(Saved entries)
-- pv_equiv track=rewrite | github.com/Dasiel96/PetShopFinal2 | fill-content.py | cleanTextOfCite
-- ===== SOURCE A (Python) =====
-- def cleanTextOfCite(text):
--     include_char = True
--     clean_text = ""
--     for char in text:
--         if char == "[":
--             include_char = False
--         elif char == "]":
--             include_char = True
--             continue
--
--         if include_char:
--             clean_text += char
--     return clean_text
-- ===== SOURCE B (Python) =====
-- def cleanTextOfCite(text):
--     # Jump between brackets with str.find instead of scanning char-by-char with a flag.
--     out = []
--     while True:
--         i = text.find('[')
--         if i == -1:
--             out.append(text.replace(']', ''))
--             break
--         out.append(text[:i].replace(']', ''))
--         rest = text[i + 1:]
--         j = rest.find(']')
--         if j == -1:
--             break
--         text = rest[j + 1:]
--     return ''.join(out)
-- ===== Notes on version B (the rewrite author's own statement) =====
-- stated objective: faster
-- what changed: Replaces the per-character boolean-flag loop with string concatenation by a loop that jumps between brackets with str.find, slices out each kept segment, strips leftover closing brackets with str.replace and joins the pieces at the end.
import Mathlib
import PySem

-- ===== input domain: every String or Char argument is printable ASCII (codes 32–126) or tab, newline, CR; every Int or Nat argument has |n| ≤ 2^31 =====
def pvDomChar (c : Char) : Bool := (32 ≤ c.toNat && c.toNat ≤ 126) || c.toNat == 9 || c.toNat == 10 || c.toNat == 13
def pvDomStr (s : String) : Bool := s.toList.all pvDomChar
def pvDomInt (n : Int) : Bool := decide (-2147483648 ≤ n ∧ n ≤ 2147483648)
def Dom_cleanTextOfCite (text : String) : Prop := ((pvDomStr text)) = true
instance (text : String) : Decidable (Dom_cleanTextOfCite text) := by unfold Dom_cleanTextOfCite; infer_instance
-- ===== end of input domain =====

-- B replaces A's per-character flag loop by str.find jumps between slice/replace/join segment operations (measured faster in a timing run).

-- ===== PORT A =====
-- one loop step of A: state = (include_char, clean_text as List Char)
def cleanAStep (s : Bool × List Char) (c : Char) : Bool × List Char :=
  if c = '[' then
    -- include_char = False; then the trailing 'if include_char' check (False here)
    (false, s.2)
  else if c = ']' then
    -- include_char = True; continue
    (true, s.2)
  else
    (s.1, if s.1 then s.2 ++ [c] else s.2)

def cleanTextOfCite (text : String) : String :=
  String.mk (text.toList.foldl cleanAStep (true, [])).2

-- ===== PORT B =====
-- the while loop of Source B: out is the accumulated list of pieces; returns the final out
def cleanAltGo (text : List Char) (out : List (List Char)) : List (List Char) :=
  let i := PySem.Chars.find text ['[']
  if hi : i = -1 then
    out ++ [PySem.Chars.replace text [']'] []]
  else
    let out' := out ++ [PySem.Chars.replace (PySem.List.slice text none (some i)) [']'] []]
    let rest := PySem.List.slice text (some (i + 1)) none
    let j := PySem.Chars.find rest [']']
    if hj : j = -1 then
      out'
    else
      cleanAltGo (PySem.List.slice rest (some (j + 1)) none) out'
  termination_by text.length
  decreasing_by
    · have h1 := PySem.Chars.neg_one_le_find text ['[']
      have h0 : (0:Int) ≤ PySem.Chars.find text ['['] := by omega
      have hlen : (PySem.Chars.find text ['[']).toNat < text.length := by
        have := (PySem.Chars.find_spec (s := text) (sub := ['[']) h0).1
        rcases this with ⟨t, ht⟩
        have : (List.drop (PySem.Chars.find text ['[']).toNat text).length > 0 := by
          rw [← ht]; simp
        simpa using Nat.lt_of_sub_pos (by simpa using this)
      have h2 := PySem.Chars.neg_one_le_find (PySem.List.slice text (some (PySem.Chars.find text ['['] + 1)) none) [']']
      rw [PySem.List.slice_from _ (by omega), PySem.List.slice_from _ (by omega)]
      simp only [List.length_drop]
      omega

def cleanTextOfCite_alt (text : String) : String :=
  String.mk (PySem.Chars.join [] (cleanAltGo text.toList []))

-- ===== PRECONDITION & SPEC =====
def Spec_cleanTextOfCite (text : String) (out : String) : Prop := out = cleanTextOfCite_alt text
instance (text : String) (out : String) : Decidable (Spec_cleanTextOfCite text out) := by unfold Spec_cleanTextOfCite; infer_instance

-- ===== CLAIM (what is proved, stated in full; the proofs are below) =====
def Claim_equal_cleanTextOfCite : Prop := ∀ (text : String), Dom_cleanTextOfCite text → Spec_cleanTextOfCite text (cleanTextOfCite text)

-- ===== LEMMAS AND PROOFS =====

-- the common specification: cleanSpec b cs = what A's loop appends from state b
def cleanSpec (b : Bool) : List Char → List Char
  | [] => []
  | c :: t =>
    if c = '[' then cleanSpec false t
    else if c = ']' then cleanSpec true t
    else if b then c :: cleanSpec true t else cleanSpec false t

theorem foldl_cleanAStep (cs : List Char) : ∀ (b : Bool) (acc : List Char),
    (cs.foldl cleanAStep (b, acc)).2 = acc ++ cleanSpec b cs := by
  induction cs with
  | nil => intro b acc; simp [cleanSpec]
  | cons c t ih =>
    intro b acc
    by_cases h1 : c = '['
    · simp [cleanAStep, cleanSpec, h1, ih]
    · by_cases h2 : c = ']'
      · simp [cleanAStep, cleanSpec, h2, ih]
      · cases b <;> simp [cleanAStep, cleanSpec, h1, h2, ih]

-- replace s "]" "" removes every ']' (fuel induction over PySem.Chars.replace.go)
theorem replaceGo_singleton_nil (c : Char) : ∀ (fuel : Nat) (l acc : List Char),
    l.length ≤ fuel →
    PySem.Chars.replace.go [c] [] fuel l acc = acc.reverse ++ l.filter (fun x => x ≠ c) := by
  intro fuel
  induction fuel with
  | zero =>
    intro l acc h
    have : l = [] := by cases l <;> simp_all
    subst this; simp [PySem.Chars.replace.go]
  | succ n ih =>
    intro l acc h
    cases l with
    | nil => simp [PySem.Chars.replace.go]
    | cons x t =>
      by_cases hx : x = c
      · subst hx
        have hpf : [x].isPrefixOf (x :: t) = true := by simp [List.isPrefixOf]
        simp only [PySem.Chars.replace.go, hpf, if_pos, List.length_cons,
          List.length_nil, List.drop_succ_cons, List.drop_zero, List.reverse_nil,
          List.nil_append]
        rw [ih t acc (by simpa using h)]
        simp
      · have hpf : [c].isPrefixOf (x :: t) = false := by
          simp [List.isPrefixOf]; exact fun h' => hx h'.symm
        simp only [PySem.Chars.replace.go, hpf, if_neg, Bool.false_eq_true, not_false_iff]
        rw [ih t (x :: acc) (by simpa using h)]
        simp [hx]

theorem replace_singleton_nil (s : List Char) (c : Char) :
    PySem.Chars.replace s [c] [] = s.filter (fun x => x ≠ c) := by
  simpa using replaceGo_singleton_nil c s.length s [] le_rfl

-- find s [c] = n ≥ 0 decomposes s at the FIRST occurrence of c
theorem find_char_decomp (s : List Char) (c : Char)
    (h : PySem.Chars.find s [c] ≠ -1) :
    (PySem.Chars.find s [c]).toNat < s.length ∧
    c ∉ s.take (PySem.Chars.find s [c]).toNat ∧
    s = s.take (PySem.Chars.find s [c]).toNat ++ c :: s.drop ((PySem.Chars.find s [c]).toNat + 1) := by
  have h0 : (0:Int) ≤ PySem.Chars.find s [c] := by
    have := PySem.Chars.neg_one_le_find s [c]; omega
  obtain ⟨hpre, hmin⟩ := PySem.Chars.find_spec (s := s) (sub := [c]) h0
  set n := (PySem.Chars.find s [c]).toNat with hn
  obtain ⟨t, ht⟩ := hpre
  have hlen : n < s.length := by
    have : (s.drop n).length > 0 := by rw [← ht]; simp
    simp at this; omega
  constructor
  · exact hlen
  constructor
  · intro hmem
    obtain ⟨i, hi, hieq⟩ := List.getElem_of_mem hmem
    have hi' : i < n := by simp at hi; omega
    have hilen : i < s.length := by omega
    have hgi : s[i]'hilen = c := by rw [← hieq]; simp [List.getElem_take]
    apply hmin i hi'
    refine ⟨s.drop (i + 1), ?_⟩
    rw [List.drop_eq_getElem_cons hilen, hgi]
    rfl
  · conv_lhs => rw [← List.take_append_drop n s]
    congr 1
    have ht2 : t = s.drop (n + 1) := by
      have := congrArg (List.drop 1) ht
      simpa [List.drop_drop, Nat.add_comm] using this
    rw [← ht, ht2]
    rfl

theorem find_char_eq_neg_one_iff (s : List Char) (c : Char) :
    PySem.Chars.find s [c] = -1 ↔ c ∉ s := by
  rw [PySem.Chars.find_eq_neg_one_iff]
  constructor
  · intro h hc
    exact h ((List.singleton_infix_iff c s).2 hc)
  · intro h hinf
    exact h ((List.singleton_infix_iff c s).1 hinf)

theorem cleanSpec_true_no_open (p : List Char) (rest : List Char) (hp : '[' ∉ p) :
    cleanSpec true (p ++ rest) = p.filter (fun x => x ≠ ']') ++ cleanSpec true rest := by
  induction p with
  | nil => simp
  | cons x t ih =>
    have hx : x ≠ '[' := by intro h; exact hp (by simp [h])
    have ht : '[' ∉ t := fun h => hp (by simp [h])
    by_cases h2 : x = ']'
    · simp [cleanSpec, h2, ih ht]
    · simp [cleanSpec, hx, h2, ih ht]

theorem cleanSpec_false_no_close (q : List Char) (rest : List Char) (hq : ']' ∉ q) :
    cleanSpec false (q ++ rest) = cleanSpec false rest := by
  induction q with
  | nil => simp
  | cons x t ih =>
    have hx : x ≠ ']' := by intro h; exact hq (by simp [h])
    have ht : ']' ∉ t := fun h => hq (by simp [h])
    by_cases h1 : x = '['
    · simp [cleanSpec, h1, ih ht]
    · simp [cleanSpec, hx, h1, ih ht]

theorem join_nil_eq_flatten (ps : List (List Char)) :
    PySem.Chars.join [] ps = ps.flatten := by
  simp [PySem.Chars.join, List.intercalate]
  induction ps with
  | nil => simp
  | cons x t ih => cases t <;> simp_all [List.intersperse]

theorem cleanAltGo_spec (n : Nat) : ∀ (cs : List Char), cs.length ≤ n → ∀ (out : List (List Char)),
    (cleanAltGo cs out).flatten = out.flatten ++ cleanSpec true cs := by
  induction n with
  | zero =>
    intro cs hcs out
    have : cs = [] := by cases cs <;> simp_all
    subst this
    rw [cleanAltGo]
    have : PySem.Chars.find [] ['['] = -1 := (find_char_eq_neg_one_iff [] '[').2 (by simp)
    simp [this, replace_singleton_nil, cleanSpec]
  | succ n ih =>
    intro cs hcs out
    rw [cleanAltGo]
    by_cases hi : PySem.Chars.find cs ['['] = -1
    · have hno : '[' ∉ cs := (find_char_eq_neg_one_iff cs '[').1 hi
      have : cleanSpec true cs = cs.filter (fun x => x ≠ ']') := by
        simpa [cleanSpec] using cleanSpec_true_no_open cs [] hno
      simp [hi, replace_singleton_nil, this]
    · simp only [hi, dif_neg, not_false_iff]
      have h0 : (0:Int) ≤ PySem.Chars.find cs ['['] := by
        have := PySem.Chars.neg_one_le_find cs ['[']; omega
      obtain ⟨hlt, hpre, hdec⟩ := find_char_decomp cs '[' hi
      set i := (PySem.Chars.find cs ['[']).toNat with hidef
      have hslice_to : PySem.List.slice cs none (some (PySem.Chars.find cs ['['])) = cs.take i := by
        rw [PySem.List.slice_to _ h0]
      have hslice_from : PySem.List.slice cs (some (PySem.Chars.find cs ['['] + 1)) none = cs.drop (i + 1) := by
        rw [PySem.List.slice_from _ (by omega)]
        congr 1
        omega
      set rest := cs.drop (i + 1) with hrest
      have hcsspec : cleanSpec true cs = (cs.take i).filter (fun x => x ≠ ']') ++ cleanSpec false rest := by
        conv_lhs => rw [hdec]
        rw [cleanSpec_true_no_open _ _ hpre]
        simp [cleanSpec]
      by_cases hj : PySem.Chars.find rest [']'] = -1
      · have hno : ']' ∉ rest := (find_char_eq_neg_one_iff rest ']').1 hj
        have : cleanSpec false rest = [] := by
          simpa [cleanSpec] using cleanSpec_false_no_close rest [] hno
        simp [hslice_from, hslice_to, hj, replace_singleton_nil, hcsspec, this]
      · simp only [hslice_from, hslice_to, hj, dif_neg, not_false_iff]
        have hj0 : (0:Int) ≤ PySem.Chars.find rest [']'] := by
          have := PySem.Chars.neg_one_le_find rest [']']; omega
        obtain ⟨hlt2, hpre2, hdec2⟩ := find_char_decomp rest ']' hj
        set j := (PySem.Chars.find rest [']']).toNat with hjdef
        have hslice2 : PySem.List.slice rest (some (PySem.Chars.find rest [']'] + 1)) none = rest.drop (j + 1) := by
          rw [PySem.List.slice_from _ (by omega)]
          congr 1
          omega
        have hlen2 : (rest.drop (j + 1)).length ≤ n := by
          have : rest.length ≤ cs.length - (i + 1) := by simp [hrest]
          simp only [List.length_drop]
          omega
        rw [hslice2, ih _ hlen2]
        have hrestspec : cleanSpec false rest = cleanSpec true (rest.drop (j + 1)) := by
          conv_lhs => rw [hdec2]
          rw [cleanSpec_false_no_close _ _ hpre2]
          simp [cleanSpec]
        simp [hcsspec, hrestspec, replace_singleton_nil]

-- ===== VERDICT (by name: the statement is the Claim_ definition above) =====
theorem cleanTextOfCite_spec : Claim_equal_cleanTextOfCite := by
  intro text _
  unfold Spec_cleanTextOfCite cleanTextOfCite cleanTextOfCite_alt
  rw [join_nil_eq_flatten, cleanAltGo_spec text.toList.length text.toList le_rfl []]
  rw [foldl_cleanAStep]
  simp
* * *
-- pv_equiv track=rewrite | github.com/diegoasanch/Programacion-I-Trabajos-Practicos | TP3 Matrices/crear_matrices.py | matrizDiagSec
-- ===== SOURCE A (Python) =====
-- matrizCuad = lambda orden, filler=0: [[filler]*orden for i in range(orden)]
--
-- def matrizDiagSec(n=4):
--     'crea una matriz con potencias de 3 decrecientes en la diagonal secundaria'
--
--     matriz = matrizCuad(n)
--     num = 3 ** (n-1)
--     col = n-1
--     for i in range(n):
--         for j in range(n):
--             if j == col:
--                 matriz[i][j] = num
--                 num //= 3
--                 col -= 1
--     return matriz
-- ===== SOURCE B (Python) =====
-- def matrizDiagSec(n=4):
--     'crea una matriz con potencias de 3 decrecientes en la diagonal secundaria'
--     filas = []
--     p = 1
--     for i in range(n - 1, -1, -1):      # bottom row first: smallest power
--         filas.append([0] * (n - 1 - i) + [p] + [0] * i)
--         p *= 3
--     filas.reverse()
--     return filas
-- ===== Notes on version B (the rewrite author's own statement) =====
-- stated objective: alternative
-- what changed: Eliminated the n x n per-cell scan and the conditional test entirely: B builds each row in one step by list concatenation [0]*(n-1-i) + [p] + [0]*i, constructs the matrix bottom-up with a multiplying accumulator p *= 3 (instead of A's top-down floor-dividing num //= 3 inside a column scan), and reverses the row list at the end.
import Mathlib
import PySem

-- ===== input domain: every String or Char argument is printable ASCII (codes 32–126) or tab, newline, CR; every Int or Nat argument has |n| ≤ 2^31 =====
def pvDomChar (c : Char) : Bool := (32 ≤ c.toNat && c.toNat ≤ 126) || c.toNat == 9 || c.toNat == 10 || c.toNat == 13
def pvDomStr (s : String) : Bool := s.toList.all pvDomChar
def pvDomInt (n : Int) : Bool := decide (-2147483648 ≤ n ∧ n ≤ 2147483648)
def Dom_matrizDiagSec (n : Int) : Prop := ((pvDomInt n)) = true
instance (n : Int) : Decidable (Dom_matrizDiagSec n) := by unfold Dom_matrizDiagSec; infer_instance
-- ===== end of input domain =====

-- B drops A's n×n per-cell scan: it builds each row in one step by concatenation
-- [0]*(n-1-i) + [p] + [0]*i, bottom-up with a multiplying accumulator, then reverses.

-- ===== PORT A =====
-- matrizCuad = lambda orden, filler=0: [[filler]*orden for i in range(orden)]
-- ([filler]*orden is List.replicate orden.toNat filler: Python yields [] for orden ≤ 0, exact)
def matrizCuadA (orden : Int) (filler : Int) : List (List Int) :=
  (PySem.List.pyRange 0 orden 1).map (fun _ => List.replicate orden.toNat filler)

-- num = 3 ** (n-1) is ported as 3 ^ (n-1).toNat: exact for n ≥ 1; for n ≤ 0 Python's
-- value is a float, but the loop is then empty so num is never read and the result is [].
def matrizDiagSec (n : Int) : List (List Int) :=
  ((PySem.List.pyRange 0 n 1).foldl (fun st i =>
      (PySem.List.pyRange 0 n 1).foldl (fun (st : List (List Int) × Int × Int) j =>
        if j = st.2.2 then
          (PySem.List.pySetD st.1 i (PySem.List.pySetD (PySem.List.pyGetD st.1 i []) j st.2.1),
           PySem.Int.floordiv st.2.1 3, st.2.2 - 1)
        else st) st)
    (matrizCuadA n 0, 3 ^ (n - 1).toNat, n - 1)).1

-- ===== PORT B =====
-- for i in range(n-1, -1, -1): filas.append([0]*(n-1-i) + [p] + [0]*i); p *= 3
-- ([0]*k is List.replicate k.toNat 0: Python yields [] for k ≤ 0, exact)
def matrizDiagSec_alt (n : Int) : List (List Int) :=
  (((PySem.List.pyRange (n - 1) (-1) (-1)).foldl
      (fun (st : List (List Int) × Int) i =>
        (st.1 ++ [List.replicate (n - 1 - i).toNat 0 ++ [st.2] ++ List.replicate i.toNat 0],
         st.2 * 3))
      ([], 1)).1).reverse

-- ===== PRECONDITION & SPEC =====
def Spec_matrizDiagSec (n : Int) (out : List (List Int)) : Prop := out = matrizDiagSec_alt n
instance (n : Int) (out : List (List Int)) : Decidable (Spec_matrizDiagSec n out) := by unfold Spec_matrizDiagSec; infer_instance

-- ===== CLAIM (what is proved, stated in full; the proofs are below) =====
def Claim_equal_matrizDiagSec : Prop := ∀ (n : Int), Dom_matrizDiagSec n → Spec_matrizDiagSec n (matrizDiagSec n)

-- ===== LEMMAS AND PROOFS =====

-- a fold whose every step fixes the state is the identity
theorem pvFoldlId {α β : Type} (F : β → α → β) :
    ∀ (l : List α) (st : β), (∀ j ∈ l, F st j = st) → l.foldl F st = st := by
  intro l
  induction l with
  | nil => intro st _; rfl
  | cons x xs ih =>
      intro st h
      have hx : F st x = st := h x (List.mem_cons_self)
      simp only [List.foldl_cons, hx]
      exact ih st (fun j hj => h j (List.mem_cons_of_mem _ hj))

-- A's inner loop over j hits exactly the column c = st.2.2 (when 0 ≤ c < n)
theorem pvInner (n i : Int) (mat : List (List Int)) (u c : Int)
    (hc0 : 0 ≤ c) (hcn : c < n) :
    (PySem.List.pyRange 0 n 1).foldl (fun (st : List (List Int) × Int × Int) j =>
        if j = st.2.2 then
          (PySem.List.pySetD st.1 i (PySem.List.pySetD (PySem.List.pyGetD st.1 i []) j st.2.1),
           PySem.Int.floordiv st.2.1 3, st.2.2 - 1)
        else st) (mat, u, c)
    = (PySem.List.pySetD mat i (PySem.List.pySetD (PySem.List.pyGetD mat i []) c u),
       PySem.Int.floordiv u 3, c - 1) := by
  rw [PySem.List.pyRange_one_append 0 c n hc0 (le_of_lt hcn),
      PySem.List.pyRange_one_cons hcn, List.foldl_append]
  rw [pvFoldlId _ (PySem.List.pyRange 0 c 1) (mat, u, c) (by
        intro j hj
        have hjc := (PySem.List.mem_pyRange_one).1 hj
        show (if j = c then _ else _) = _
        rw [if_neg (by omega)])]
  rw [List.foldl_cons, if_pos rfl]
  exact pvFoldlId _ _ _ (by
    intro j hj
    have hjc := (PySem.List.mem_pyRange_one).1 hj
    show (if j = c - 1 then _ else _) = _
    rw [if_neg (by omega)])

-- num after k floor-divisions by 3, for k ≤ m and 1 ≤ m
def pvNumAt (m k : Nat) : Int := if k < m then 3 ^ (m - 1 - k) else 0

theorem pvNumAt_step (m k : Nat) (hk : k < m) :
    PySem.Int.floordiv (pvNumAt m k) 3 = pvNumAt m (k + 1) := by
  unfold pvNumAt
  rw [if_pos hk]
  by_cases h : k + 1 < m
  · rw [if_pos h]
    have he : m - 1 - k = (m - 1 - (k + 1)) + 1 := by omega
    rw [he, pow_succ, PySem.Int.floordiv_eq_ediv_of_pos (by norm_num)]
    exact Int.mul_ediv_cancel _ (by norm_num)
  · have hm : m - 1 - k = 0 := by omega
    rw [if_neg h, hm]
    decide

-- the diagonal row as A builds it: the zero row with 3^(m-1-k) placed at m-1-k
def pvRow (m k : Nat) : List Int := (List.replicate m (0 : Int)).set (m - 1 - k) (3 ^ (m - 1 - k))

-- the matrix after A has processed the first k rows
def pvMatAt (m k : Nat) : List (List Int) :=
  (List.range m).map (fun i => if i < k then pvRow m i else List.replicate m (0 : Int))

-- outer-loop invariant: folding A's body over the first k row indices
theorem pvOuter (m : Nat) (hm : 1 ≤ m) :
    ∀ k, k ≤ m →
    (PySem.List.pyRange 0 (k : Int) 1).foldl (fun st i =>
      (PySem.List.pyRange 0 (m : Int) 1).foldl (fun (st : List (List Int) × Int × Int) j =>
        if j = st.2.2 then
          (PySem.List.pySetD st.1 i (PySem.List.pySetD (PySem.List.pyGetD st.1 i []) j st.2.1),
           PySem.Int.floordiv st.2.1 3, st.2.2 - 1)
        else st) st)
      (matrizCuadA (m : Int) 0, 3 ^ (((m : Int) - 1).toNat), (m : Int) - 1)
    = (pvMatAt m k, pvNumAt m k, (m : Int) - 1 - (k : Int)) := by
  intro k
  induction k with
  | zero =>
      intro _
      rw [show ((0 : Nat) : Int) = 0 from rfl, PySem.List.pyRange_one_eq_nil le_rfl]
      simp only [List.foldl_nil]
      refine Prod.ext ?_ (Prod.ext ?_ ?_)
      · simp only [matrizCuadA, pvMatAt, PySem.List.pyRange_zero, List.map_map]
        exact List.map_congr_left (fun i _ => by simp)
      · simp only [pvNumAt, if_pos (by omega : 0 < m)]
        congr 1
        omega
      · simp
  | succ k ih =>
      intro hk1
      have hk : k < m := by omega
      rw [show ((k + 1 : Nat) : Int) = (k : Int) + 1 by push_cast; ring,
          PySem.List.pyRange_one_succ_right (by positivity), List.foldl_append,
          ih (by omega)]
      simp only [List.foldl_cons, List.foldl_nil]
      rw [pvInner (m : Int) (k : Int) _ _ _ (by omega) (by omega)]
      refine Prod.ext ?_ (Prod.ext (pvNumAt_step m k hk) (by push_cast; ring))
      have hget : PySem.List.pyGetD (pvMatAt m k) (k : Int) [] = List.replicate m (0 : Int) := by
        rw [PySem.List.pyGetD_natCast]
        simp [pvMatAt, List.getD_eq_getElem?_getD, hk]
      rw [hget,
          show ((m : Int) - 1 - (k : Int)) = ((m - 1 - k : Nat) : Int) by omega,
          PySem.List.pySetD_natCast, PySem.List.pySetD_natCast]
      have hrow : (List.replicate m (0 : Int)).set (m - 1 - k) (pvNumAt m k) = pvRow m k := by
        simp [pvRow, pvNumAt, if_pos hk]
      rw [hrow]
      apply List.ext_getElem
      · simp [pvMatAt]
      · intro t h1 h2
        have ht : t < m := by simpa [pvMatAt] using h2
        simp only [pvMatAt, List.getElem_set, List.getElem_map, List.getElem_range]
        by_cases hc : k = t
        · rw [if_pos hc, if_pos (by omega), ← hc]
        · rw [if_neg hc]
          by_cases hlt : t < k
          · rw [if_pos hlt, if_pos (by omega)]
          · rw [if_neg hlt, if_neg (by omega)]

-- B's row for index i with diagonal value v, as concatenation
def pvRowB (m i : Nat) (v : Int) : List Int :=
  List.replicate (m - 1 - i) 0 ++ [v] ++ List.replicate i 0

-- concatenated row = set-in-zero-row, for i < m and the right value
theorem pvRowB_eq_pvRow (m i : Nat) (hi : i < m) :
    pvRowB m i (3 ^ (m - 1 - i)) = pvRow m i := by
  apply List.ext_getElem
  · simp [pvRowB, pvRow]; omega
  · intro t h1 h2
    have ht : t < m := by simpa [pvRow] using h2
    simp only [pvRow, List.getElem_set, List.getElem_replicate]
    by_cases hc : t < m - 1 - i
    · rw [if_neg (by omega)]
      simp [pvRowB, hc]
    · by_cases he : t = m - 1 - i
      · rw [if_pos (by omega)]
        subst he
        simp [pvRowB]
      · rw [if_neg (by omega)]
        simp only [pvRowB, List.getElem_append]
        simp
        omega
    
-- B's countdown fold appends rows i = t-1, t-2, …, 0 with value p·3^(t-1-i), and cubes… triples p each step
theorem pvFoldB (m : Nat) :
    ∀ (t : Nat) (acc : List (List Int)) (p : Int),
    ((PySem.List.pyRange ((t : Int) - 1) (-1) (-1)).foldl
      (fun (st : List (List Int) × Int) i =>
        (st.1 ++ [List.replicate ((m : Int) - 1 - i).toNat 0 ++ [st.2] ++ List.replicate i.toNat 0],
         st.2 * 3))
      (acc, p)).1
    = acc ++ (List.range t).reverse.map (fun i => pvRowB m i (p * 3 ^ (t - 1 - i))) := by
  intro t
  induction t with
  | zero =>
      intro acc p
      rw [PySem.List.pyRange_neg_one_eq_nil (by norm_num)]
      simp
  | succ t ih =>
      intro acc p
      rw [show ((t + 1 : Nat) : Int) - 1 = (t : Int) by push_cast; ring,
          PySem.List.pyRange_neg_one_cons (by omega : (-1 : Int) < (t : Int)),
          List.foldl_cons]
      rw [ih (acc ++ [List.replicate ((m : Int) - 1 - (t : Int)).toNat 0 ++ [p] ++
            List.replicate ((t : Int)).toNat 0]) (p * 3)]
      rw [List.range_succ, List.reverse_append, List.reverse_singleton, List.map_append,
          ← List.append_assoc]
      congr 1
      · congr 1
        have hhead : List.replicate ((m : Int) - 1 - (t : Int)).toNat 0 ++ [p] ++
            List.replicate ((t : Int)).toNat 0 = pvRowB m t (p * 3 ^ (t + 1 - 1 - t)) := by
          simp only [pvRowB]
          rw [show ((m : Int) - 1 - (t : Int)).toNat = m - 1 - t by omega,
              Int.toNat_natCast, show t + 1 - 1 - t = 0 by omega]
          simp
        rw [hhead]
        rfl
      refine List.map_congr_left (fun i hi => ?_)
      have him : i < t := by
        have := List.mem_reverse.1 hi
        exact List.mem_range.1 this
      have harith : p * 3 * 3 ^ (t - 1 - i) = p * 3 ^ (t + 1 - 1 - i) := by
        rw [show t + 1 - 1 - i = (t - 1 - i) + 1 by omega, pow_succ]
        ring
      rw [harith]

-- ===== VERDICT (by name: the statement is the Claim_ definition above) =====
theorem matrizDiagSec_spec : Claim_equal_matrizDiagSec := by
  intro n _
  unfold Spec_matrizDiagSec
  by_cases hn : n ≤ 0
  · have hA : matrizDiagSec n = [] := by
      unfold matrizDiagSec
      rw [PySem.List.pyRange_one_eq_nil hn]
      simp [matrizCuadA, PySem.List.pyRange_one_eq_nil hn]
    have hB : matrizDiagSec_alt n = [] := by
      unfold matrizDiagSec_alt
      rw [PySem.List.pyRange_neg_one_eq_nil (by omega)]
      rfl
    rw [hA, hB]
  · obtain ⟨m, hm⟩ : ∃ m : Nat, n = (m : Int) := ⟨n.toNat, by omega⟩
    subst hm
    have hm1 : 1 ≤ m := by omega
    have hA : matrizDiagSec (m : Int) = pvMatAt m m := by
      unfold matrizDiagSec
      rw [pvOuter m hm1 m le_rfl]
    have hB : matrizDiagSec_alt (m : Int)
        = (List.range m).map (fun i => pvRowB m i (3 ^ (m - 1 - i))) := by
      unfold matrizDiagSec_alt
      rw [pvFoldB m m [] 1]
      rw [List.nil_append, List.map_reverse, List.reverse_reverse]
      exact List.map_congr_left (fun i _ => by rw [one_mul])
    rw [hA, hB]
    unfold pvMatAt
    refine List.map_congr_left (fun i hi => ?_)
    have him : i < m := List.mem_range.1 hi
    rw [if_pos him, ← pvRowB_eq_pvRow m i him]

• YOUR TASK: Reproduce, exactly as they stand in the data above, the lines from the one that holds "-- the diagonal" to the one that holds "def pvMatAt (m", inclusive.

• TASK SOLUTION:
-- the diagonal row as A builds it: the zero row with 3^(m-1-k) placed at m-1-k
def pvRow (m k : Nat) : List Int := (List.replicate m (0 : Int)).set (m - 1 - k) (3 ^ (m - 1 - k))

-- the matrix after A has processed the first k rows
def pvMatAt (m k : Nat) : List (List Int) :=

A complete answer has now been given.